**PROBLEM REQUIREMENTS:**
Check every line of the data below for "integer". Copy each one that has it.

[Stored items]
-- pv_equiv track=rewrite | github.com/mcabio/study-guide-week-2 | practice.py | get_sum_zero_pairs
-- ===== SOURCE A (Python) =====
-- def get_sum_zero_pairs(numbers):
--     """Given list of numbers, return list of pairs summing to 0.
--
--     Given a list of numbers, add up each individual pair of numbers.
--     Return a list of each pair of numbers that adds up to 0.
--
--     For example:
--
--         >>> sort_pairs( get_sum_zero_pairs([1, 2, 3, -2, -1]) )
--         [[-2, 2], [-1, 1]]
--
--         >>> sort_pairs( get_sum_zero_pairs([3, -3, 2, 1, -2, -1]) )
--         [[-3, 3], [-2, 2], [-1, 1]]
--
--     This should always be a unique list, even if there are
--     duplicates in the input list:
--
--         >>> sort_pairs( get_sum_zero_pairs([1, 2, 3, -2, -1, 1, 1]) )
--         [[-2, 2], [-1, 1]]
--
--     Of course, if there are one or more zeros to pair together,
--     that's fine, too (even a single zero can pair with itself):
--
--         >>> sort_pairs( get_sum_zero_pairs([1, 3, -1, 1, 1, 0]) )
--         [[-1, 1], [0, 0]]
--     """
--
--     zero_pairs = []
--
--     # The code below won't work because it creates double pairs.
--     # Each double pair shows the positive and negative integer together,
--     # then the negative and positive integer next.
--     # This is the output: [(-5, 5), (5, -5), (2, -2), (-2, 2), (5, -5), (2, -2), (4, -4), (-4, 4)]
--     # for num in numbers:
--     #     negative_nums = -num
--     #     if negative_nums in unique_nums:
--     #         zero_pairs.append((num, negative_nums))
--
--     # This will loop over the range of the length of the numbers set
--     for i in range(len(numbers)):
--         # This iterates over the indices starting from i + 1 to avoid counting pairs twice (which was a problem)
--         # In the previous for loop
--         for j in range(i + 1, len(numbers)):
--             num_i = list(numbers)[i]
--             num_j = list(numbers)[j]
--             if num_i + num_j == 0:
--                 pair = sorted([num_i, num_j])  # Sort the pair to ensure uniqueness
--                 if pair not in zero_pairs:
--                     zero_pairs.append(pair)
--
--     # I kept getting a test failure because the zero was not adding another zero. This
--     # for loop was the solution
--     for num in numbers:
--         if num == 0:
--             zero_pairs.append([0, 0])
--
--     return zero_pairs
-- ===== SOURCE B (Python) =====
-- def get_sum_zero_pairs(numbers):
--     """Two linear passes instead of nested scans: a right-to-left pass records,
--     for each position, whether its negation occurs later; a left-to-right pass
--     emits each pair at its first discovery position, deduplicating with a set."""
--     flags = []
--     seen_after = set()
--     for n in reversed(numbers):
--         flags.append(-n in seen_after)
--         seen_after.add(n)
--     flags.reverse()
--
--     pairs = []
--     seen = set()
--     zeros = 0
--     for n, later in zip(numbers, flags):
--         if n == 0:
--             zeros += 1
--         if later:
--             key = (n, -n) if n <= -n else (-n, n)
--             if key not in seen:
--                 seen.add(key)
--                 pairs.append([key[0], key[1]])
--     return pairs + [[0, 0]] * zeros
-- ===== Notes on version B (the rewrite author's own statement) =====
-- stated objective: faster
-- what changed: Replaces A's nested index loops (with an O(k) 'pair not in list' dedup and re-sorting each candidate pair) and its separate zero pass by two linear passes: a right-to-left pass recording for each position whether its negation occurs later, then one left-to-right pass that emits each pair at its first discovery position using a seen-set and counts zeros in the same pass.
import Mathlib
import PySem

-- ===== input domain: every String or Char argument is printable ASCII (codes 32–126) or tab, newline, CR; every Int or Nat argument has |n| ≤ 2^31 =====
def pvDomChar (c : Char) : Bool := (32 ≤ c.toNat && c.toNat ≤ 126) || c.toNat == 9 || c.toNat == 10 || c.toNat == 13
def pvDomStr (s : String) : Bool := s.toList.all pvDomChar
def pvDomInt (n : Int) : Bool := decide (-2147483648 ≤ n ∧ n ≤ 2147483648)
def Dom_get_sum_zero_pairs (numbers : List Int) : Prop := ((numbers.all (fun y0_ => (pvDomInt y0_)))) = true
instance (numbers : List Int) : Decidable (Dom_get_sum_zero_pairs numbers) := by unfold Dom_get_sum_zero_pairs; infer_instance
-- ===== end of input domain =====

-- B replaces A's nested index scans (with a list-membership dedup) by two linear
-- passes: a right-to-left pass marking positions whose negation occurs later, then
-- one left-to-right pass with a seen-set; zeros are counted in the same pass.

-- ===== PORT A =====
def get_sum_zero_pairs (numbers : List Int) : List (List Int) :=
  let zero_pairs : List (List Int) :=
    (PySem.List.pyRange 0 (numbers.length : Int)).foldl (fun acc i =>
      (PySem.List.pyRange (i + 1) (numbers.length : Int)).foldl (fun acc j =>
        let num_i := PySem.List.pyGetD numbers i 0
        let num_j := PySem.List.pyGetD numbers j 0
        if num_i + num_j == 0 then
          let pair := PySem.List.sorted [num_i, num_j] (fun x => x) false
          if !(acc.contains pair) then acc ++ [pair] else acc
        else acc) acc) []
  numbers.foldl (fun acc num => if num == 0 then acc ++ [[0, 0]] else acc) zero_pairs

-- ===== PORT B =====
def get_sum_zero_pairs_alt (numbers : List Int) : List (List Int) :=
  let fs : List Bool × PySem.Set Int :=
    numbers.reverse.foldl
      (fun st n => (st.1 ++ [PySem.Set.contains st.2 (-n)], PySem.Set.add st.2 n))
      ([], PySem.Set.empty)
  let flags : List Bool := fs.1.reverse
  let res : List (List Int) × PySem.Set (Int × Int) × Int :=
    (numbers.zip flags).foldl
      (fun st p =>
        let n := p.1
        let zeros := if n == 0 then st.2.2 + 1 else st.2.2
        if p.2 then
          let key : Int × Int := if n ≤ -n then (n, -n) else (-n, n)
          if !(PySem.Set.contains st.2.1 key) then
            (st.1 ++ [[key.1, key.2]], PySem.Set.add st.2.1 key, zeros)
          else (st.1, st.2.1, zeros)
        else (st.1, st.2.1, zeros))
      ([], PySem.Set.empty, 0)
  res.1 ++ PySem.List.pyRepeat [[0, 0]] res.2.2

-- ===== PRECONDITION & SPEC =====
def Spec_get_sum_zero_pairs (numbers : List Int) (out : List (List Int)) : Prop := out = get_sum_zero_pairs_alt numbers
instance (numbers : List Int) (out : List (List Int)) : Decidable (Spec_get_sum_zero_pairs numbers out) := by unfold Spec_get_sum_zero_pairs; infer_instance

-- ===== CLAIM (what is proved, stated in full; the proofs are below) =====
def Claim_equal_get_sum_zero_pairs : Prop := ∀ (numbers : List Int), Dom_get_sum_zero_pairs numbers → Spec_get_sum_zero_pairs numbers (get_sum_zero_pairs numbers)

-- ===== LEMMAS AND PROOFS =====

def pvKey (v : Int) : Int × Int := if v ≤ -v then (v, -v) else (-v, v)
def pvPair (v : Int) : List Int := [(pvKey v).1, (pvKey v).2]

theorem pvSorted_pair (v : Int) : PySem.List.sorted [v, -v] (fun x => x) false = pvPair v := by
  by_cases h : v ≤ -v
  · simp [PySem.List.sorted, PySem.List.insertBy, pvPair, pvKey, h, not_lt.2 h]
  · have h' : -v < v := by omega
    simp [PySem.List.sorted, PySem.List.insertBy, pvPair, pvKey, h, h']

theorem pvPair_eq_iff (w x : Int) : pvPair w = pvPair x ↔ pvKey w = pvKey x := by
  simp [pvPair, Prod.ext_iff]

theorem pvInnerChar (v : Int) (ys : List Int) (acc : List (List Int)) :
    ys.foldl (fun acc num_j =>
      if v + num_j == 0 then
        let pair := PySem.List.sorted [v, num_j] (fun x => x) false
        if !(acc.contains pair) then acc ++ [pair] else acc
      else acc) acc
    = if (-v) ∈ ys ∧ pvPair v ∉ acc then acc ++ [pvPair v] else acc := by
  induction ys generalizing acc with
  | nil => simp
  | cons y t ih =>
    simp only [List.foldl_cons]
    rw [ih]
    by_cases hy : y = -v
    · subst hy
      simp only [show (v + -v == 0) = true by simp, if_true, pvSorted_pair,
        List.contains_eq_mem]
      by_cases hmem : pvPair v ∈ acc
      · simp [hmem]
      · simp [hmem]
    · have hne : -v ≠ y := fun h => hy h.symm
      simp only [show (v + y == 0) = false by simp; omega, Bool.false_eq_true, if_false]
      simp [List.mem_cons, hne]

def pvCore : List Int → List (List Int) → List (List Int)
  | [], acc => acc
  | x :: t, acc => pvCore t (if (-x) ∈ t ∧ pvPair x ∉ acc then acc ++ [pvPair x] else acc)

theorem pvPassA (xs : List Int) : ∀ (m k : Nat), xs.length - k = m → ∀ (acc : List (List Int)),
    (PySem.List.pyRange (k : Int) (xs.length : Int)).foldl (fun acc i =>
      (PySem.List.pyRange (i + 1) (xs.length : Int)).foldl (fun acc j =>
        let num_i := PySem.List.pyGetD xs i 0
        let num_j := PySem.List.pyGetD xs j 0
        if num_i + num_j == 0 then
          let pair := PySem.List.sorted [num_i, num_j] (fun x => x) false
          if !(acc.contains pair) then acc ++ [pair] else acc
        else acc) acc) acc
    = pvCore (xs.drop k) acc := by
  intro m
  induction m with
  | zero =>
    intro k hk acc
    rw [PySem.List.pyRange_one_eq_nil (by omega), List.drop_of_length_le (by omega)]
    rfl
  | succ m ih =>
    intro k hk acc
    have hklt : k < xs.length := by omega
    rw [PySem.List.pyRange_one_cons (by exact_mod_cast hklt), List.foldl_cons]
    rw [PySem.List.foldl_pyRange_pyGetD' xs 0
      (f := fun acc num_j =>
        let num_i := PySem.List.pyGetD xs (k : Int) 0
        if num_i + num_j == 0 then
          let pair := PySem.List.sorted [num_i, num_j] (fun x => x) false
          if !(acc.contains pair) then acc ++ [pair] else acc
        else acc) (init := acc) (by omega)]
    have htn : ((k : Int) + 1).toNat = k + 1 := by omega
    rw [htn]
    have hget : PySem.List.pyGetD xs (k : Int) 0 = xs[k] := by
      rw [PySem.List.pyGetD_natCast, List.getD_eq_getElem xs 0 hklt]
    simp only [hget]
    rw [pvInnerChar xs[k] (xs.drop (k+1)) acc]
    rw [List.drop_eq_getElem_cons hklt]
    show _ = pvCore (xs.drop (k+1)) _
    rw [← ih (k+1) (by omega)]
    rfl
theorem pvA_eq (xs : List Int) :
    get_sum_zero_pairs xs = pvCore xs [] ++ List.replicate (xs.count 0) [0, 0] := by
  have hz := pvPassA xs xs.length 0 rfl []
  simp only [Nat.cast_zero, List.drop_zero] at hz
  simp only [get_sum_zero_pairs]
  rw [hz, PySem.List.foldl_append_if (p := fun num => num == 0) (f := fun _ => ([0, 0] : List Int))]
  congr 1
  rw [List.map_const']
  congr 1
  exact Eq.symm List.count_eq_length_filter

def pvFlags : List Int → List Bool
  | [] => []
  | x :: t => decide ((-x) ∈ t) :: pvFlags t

**RESPONSE FOR THIS EXERCISE:**
--     # Each double pair shows the positive and negative integer together,
--     # then the negative and positive integer next.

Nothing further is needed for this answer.